Task details:
If a line contains "followed by text", it is the last one to write out; begin with the first line of the records and copy each exactly.
────────
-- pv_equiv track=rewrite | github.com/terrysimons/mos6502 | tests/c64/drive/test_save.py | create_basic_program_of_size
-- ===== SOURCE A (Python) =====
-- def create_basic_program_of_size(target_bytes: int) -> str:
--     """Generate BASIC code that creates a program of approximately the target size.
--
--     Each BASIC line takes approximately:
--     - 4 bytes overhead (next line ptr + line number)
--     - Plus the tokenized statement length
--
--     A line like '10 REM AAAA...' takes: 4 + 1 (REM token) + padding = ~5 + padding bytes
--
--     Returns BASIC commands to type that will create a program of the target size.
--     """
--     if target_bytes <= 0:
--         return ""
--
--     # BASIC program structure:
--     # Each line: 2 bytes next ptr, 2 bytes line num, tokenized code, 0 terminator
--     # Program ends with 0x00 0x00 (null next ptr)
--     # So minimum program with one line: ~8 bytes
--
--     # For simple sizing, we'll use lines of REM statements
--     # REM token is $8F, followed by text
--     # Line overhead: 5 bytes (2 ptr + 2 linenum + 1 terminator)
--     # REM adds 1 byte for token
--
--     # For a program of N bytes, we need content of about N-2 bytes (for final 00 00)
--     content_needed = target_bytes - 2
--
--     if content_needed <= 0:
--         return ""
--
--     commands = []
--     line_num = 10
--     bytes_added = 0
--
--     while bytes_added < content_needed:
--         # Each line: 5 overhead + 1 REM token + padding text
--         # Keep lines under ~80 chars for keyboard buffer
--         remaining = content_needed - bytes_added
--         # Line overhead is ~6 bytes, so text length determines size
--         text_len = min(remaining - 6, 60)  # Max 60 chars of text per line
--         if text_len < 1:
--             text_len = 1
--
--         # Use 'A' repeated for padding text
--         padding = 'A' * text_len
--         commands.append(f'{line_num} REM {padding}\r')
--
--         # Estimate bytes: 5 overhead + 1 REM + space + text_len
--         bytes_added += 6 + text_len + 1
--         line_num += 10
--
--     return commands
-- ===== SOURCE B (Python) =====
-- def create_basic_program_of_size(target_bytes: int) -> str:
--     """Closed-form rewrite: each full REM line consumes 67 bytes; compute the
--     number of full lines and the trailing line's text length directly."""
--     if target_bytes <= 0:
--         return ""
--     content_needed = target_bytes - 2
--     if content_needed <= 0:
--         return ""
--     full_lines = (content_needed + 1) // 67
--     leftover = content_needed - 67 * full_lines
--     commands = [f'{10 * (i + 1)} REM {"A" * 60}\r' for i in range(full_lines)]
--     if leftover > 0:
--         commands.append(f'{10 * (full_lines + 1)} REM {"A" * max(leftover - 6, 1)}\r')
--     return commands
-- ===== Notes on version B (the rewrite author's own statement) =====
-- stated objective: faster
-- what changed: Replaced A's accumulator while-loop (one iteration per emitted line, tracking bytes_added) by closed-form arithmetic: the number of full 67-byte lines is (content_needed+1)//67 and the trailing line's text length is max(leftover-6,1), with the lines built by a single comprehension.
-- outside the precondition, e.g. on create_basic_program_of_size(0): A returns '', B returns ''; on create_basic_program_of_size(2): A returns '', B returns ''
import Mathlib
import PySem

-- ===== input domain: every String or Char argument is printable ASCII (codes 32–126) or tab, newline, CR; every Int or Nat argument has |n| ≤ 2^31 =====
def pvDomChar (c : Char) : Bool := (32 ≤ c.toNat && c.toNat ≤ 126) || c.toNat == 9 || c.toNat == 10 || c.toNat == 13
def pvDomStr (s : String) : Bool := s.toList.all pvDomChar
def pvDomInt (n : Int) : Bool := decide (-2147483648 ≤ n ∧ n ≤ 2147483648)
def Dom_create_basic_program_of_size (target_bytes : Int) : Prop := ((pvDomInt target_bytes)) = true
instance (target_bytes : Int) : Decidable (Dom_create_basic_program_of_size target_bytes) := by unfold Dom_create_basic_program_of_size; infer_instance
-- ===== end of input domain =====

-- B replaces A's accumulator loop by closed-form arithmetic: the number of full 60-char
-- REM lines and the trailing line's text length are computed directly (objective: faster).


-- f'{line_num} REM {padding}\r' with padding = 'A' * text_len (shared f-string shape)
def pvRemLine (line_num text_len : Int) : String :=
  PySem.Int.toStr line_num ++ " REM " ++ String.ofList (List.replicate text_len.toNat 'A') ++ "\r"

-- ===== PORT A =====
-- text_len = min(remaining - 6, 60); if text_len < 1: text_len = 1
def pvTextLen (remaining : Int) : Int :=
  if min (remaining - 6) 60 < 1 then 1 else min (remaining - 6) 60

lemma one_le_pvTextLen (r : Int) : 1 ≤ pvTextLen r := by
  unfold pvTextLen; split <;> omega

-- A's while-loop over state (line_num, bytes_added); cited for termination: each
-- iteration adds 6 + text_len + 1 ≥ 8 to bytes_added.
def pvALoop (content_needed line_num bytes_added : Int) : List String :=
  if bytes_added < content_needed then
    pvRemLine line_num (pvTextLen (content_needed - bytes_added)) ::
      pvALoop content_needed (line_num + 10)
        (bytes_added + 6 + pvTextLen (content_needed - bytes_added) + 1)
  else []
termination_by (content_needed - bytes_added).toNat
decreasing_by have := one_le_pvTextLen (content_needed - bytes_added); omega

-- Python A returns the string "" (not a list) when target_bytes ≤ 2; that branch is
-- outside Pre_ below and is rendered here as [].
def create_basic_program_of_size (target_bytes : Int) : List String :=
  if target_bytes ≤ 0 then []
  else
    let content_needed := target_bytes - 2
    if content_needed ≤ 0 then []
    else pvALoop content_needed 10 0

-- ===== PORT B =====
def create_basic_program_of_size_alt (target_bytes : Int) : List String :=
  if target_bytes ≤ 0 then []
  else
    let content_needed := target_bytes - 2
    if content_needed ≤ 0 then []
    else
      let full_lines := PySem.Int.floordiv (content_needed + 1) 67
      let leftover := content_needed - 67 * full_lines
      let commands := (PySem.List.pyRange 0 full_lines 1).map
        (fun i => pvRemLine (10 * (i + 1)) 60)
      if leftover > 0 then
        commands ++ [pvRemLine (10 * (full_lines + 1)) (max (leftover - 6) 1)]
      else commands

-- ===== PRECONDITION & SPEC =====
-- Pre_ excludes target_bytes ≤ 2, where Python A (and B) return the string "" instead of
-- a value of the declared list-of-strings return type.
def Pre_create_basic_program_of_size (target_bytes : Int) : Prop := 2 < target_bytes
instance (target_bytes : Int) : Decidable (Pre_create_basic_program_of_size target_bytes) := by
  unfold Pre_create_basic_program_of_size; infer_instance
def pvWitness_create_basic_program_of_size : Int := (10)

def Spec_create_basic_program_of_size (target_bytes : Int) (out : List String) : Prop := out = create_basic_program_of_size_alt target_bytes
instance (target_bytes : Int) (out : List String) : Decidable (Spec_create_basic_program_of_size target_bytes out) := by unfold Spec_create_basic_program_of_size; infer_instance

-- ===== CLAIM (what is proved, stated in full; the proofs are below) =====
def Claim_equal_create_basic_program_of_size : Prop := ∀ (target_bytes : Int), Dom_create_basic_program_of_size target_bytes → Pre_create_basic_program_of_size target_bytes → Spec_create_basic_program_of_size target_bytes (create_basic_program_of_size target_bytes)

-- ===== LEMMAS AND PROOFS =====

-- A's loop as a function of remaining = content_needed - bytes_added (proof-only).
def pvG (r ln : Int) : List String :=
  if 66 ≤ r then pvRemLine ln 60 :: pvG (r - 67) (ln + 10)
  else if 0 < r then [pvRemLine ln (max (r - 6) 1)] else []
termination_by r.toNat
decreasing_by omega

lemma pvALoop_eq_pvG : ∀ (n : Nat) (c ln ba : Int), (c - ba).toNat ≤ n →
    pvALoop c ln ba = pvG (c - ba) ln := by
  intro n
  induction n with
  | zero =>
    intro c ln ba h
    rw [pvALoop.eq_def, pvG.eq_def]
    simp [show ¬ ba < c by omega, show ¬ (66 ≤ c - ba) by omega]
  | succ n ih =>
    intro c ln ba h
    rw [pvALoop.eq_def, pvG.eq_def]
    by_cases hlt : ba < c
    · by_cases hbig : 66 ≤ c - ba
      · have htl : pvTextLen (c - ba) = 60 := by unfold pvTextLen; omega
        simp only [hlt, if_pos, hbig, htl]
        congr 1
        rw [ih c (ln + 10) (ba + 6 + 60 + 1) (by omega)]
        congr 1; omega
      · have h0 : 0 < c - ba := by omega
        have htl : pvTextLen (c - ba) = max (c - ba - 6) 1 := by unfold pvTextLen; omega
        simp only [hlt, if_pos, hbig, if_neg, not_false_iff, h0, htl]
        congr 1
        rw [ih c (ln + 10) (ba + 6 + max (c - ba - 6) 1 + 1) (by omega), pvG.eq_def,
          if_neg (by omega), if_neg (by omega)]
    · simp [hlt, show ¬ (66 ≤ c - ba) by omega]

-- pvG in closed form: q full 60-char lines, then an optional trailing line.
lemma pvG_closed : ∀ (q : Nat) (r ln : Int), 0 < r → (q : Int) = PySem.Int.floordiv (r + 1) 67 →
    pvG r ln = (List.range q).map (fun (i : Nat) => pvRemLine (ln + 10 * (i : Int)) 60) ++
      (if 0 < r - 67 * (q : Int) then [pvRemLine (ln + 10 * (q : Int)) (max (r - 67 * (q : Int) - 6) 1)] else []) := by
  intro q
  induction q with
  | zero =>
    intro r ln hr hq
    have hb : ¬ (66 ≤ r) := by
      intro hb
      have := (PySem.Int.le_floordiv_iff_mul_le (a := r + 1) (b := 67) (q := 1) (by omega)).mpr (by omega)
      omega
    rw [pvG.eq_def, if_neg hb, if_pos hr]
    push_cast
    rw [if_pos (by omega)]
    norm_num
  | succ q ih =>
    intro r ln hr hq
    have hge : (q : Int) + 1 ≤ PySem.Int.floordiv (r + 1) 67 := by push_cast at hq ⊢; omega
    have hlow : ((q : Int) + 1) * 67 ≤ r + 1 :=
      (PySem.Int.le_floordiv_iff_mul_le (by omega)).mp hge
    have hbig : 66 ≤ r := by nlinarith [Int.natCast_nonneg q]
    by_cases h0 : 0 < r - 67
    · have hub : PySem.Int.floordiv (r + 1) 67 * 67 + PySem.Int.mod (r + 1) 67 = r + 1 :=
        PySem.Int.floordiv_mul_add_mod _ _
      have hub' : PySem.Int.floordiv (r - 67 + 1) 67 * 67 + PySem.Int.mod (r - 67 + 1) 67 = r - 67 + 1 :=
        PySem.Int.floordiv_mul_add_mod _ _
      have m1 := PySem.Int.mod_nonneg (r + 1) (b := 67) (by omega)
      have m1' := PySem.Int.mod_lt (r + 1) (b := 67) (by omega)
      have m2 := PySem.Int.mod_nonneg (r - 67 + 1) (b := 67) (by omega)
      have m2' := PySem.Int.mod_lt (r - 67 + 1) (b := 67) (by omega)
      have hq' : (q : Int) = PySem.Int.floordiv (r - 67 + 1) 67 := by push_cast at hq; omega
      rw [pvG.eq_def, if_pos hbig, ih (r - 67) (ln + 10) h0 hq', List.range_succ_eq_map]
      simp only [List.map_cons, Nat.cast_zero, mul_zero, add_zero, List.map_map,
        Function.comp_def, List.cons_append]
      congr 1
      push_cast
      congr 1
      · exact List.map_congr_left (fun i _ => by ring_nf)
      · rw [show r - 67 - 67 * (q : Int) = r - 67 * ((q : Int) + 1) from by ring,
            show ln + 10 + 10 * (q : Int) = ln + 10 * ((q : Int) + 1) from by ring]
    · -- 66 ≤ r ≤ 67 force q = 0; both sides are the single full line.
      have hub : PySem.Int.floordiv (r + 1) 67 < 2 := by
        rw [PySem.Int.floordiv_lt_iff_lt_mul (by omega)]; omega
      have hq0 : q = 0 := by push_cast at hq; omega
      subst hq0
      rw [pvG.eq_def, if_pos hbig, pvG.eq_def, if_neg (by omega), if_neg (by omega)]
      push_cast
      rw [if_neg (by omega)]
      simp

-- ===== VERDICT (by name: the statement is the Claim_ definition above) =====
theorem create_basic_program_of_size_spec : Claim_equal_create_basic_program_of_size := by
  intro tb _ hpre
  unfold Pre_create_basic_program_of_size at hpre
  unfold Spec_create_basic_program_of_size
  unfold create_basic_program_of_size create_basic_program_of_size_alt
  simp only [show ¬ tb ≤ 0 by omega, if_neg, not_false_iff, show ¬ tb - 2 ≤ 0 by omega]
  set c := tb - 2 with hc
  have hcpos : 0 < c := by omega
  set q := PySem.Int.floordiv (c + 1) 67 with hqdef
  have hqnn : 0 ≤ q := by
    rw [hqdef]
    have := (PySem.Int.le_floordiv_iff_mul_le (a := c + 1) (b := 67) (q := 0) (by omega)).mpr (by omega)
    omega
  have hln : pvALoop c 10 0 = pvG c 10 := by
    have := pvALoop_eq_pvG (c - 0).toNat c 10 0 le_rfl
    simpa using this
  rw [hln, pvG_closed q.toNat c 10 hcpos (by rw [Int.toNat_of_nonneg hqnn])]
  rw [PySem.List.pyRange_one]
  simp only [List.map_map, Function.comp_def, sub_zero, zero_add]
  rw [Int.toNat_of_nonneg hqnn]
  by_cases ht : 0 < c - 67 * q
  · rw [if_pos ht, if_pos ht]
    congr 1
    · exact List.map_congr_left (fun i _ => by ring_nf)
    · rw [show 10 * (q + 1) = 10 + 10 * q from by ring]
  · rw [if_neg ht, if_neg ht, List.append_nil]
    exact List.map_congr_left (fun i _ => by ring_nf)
────────
Exercise response:
-- pv_equiv track=rewrite | github.com/terrysimons/mos6502 | tests/c64/drive/test_save.py | create_basic_program_of_size
-- ===== SOURCE A (Python) =====
-- def create_basic_program_of_size(target_bytes: int) -> str:
--     """Generate BASIC code that creates a program of approximately the target size.
--
--     Each BASIC line takes approximately:
--     - 4 bytes overhead (next line ptr + line number)
--     - Plus the tokenized statement length
--
--     A line like '10 REM AAAA...' takes: 4 + 1 (REM token) + padding = ~5 + padding bytes
--
--     Returns BASIC commands to type that will create a program of the target size.
--     """
--     if target_bytes <= 0:
--         return ""
--
--     # BASIC program structure:
--     # Each line: 2 bytes next ptr, 2 bytes line num, tokenized code, 0 terminator
--     # Program ends with 0x00 0x00 (null next ptr)
--     # So minimum program with one line: ~8 bytes
--
--     # For simple sizing, we'll use lines of REM statements
--     # REM token is $8F, followed by text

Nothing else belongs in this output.